──────── Data supplied ────────

-- pv_equiv track=rewrite | github.com/fenre/splunk-monitoring-use-cases | scripts/generate_clause_index.py | _coverage_state
-- ===== SOURCE A (Python) =====
-- from typing import Any, Dict, Iterable, List, Mapping, Optional, Tuple
--
-- def _coverage_state(entries: List[Mapping[str, Any]]) -> str:
--     """Derived label used by the Phase 2b ``clauseCoverageMatrix[]``.
--
--     ``covered-full``      - at least one UC with ``assurance=full`` and
--                             ``mode=satisfies``.
--     ``covered-partial``   - at least one UC with ``assurance=partial`` and
--                             ``mode=satisfies``.
--     ``contributing-only`` - at least one UC covers the clause but only at
--                             ``contributing`` assurance (or only via
--                             ``detects-violation-of``).
--     ``uncovered``         - no UC tags the clause.
--     """
--     if not entries:
--         return "uncovered"
--     if any(
--         e.get("assurance") == "full" and e.get("mode") == "satisfies" for e in entries
--     ):
--         return "covered-full"
--     if any(
--         e.get("assurance") == "partial" and e.get("mode") == "satisfies" for e in entries
--     ):
--         return "covered-partial"
--     return "contributing-only"
-- ===== SOURCE B (Python) =====
-- def _coverage_state(entries):
--     """Single pass: decide on the first full+satisfies entry, otherwise track a partial flag."""
--     if not entries:
--         return "uncovered"
--     has_partial = False
--     for e in entries:
--         if e.get("mode") == "satisfies":
--             a = e.get("assurance")
--             if a == "full":
--                 return "covered-full"
--             if a == "partial":
--                 has_partial = True
--     return "covered-partial" if has_partial else "contributing-only"
-- ===== Notes on version B (the rewrite author's own statement) =====
-- stated objective: alternative
-- what changed: Replaces the two separate any() scans with one early-returning pass that maintains a has_partial flag, preserving the full>partial>contributing priority.
import Mathlib
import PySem

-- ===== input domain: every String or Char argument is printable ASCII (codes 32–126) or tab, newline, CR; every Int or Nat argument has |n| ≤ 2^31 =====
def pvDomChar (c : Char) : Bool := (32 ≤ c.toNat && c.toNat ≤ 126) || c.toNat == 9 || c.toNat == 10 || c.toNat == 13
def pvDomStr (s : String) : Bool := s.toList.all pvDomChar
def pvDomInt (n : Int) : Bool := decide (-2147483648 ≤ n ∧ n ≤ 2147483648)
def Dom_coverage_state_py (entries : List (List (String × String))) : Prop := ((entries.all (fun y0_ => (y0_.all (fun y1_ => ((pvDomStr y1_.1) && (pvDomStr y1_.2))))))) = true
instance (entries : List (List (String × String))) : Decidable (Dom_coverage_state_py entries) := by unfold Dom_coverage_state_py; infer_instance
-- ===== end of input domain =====

-- B replaces A's two any() scans by one early-returning pass with a has_partial flag (alternative decomposition; return value only).

-- ===== PORT A =====
-- e.get(k) on the dict (association list, first match)
def egetA (e : List (String × String)) (k : String) : Option String :=
  (PySem.Dict.mk e).get? k

def coverage_state_py (entries : List (List (String × String))) : String :=
  if entries = [] then "uncovered"
  else if entries.any (fun e => egetA e "assurance" == some "full" && egetA e "mode" == some "satisfies") then
    "covered-full"
  else if entries.any (fun e => egetA e "assurance" == some "partial" && egetA e "mode" == some "satisfies") then
    "covered-partial"
  else "contributing-only"

-- ===== PORT B =====
-- e.get(k), first match
def egetB (e : List (String × String)) (k : String) : Option String :=
  (e.find? (fun p => p.1 == k)).map (·.2)

def loopB : List (List (String × String)) → Bool → String
  | [], hp => if hp then "covered-partial" else "contributing-only"
  | e :: rest, hp =>
    if egetB e "mode" == some "satisfies" then
      if egetB e "assurance" == some "full" then "covered-full"
      else loopB rest (hp || (egetB e "assurance" == some "partial"))
    else loopB rest hp

def coverage_state_py_alt (entries : List (List (String × String))) : String :=
  if entries.isEmpty then "uncovered" else loopB entries false

-- ===== PRECONDITION & SPEC =====
def Spec_coverage_state_py (entries : List (List (String × String))) (out : String) : Prop := out = coverage_state_py_alt entries
instance (entries : List (List (String × String))) (out : String) : Decidable (Spec_coverage_state_py entries out) := by unfold Spec_coverage_state_py; infer_instance

-- ===== CLAIM (what is proved, stated in full; the proofs are below) =====
def Claim_equal_coverage_state_py : Prop := ∀ (entries : List (List (String × String))), Dom_coverage_state_py entries → Spec_coverage_state_py entries (coverage_state_py entries)

-- ===== LEMMAS AND PROOFS =====

theorem eget_eq (e : List (String × String)) (k : String) : egetA e k = egetB e k := by
  induction e with
  | nil => rfl
  | cons p rest ih =>
    simp only [egetA, egetB, List.find?_cons] at *
    by_cases h : p.1 == k <;> simp [PySem.Dict.get?, h] at ih ⊢ <;> simpa [egetB] using ih

theorem loopB_eq (l : List (List (String × String))) (hp : Bool) :
    loopB l hp =
      if l.any (fun e => egetB e "assurance" == some "full" && egetB e "mode" == some "satisfies") then "covered-full"
      else if hp || l.any (fun e => egetB e "assurance" == some "partial" && egetB e "mode" == some "satisfies") then "covered-partial"
      else "contributing-only" := by
  induction l generalizing hp with
  | nil => cases hp <;> simp [loopB]
  | cons e rest ih =>
    simp only [loopB, List.any_cons]
    by_cases hm : egetB e "mode" == some "satisfies"
    · by_cases hf : egetB e "assurance" == some "full"
      · simp [hm, hf]
      · simp only [hm, if_true, hf, if_false, ih]
        by_cases hp' : egetB e "assurance" == some "partial" <;>
          cases hp <;> simp [hm, hf, hp']
    · simp only [hm, if_false, ih]
      cases hp <;> simp [hm]

-- ===== VERDICT (by name: the statement is the Claim_ definition above) =====
theorem coverage_state_py_spec : Claim_equal_coverage_state_py := by
  intro entries _
  unfold Spec_coverage_state_py coverage_state_py coverage_state_py_alt
  cases entries with
  | nil => rfl
  | cons e rest =>
    simp only [List.isEmpty_cons, if_false, Bool.false_eq_true, loopB_eq, Bool.false_or,
      reduceCtorEq, if_false, eget_eq]
theorem pv_main (d : List (Int × String)) (k : Nat) (hk : 1 ≤ k) :
    ∀ m : Nat, 0 < m →
    pvChunkLoop d k
        (List.replicate ((k - (pvBinStr m).length % k) % k) '0' ++ pvBinStr m)
      = (etLoopA d (k : Int) (((1 <<< k : Nat) : Int) - 1) (m : Int)).reverse := by
  intro m
  induction m using Nat.strong_induction_on with
  | _ m ih =>
    intro hm
    have hL1 : 1 ≤ (pvBinStr m).length := pvBinStr_length_pos m hm
    have hmask := pv_band_mask m k
    have hshift : ((m : Int) >>> ((k : Int)).toNat) = ((m >>> k : Nat) : Int) := by simp
    rw [etLoopA, dif_pos ⟨by exact_mod_cast hm, by exact_mod_cast hk⟩, hshift]
    rcases Nat.lt_or_ge ((pvBinStr m).length) (k + 1) with hLk' | hLk'
    · -- single chunk: m < 2 ^ k, the shifted value is 0
      have hLk : (pvBinStr m).length ≤ k := by omega
      have hmlt : m < 2 ^ k :=
        lt_of_lt_of_le (pvBinStr_length_lt m) (Nat.pow_le_pow_right (by omega) hLk)
      have hz : m >>> k = 0 := by
        rw [Nat.shiftRight_eq_div_pow]
        exact Nat.div_eq_of_lt hmlt
      rw [hz]
      have hpad : (k - (pvBinStr m).length % k) % k + (pvBinStr m).length = k := by
        rcases Nat.eq_or_lt_of_le hLk with h | h
        · rw [h, Nat.mod_self, Nat.sub_zero, Nat.mod_self]; omega
        · rw [Nat.mod_eq_of_lt h, Nat.mod_eq_of_lt (by omega)]; omega
      rw [pv_chunk_single d k hk _ (by simp [hpad])]
      rw [pvParseBin_replicate_zero, pvParseBin_binStr]
      rw [etLoopA, dif_neg (by simp)]
      rw [hmask, Nat.mod_eq_of_lt hmlt]
      rfl
    · -- more than one chunk: split off the low k bits
      have hLk : k < (pvBinStr m).length := by omega
      have h2k : 2 ^ k ≤ m := by
        calc 2 ^ k ≤ 2 ^ ((pvBinStr m).length - 1) := Nat.pow_le_pow_right (by omega) (by omega)
          _ ≤ m := pvBinStr_length_le m hm
      have hsr : m >>> k = m / 2 ^ k := Nat.shiftRight_eq_div_pow m k
      have hm' : 0 < m / 2 ^ k := Nat.div_pos h2k (Nat.two_pow_pos k)
      have hlen' : (pvBinStr (m / 2 ^ k)).length = (pvBinStr m).length - k :=
        pvBinStr_length_shift k m h2k
      have hmodeq : ((pvBinStr m).length - k) % k = (pvBinStr m).length % k := by
        conv_rhs => rw [show (pvBinStr m).length = (pvBinStr m).length - k + k by omega]
        rw [Nat.add_mod_right]
      have hsplit := pvBinStr_split k m h2k
      nth_rewrite 2 [hsplit]
      rw [← List.append_assoc]
      have hfirstlen : (List.replicate ((k - (pvBinStr m).length % k) % k) '0'
          ++ pvBinStr (m / 2 ^ k)).length % k = 0 := by
        simp only [List.length_append, List.length_replicate, hlen']
        rw [← hmodeq]
        exact pv_pad_mod k ((pvBinStr m).length - k) hk
      rw [pvChunkLoop_append d k hk _ _ _ rfl hfirstlen]
      have hrec : pvChunkLoop d k (List.replicate ((k - (pvBinStr m).length % k) % k) '0'
          ++ pvBinStr (m / 2 ^ k))
          = (etLoopA d (k : Int) (((1 <<< k : Nat) : Int) - 1) ((m / 2 ^ k : Nat) : Int)).reverse := by
        have := ih (m / 2 ^ k) (Nat.div_lt_self hm (Nat.one_lt_two_pow_iff.mpr (by omega))) hm'
        rw [hlen', hmodeq] at this
        exact this
      rw [hrec, pv_chunk_single d k hk _ (pvLowBits_length k m), pvParseBin_lowBits]
      rw [List.reverse_cons, hsr, hmask]

-- ===== VERDICT (by name: the statement is the Claim_ definition above) =====
theorem encoding_to_transaction_spec : Claim_equal_encoding_to_transaction := by
  intro e d b _ hpre
  unfold Spec_encoding_to_transaction encoding_to_transaction encoding_to_transaction_alt
  by_cases he : e ≤ 0
  · rw [etLoopA, dif_neg (by omega), if_pos he]
  · have he' : 0 < e := by omega
    obtain ⟨m, rfl⟩ := Int.eq_ofNat_of_zero_le he'.le
    have hb : 1 ≤ b := (hpre.2 he').1
    obtain ⟨k, rfl⟩ : ∃ k : Nat, b = (k : Int) := ⟨b.toNat, by omega⟩
    have hk1 : 1 ≤ k := by exact_mod_cast hb
    have hm : 0 < m := by exact_mod_cast he'
    rw [if_neg (by omega)]
    simp only [Int.toNat_natCast]
    have hpad : (PySem.Int.mod (-(((pvBinStr m).length : Int))) (k : Int)).toNat
        = (k - (pvBinStr m).length % k) % k := by
      rw [PySem.Int.mod_eq_emod_of_pos (by omega)]
      exact pv_negmod k _ hk1
    rw [hpad, pv_main d k hk1 m hm, List.reverse_reverse]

────────

● What needs to be done:
Pull every line with the word "value" from the data.

● Solution:
-- B replaces A's two any() scans by one early-returning pass with a has_partial flag (alternative decomposition; return value only).
    · -- single chunk: m < 2 ^ k, the shifted value is 0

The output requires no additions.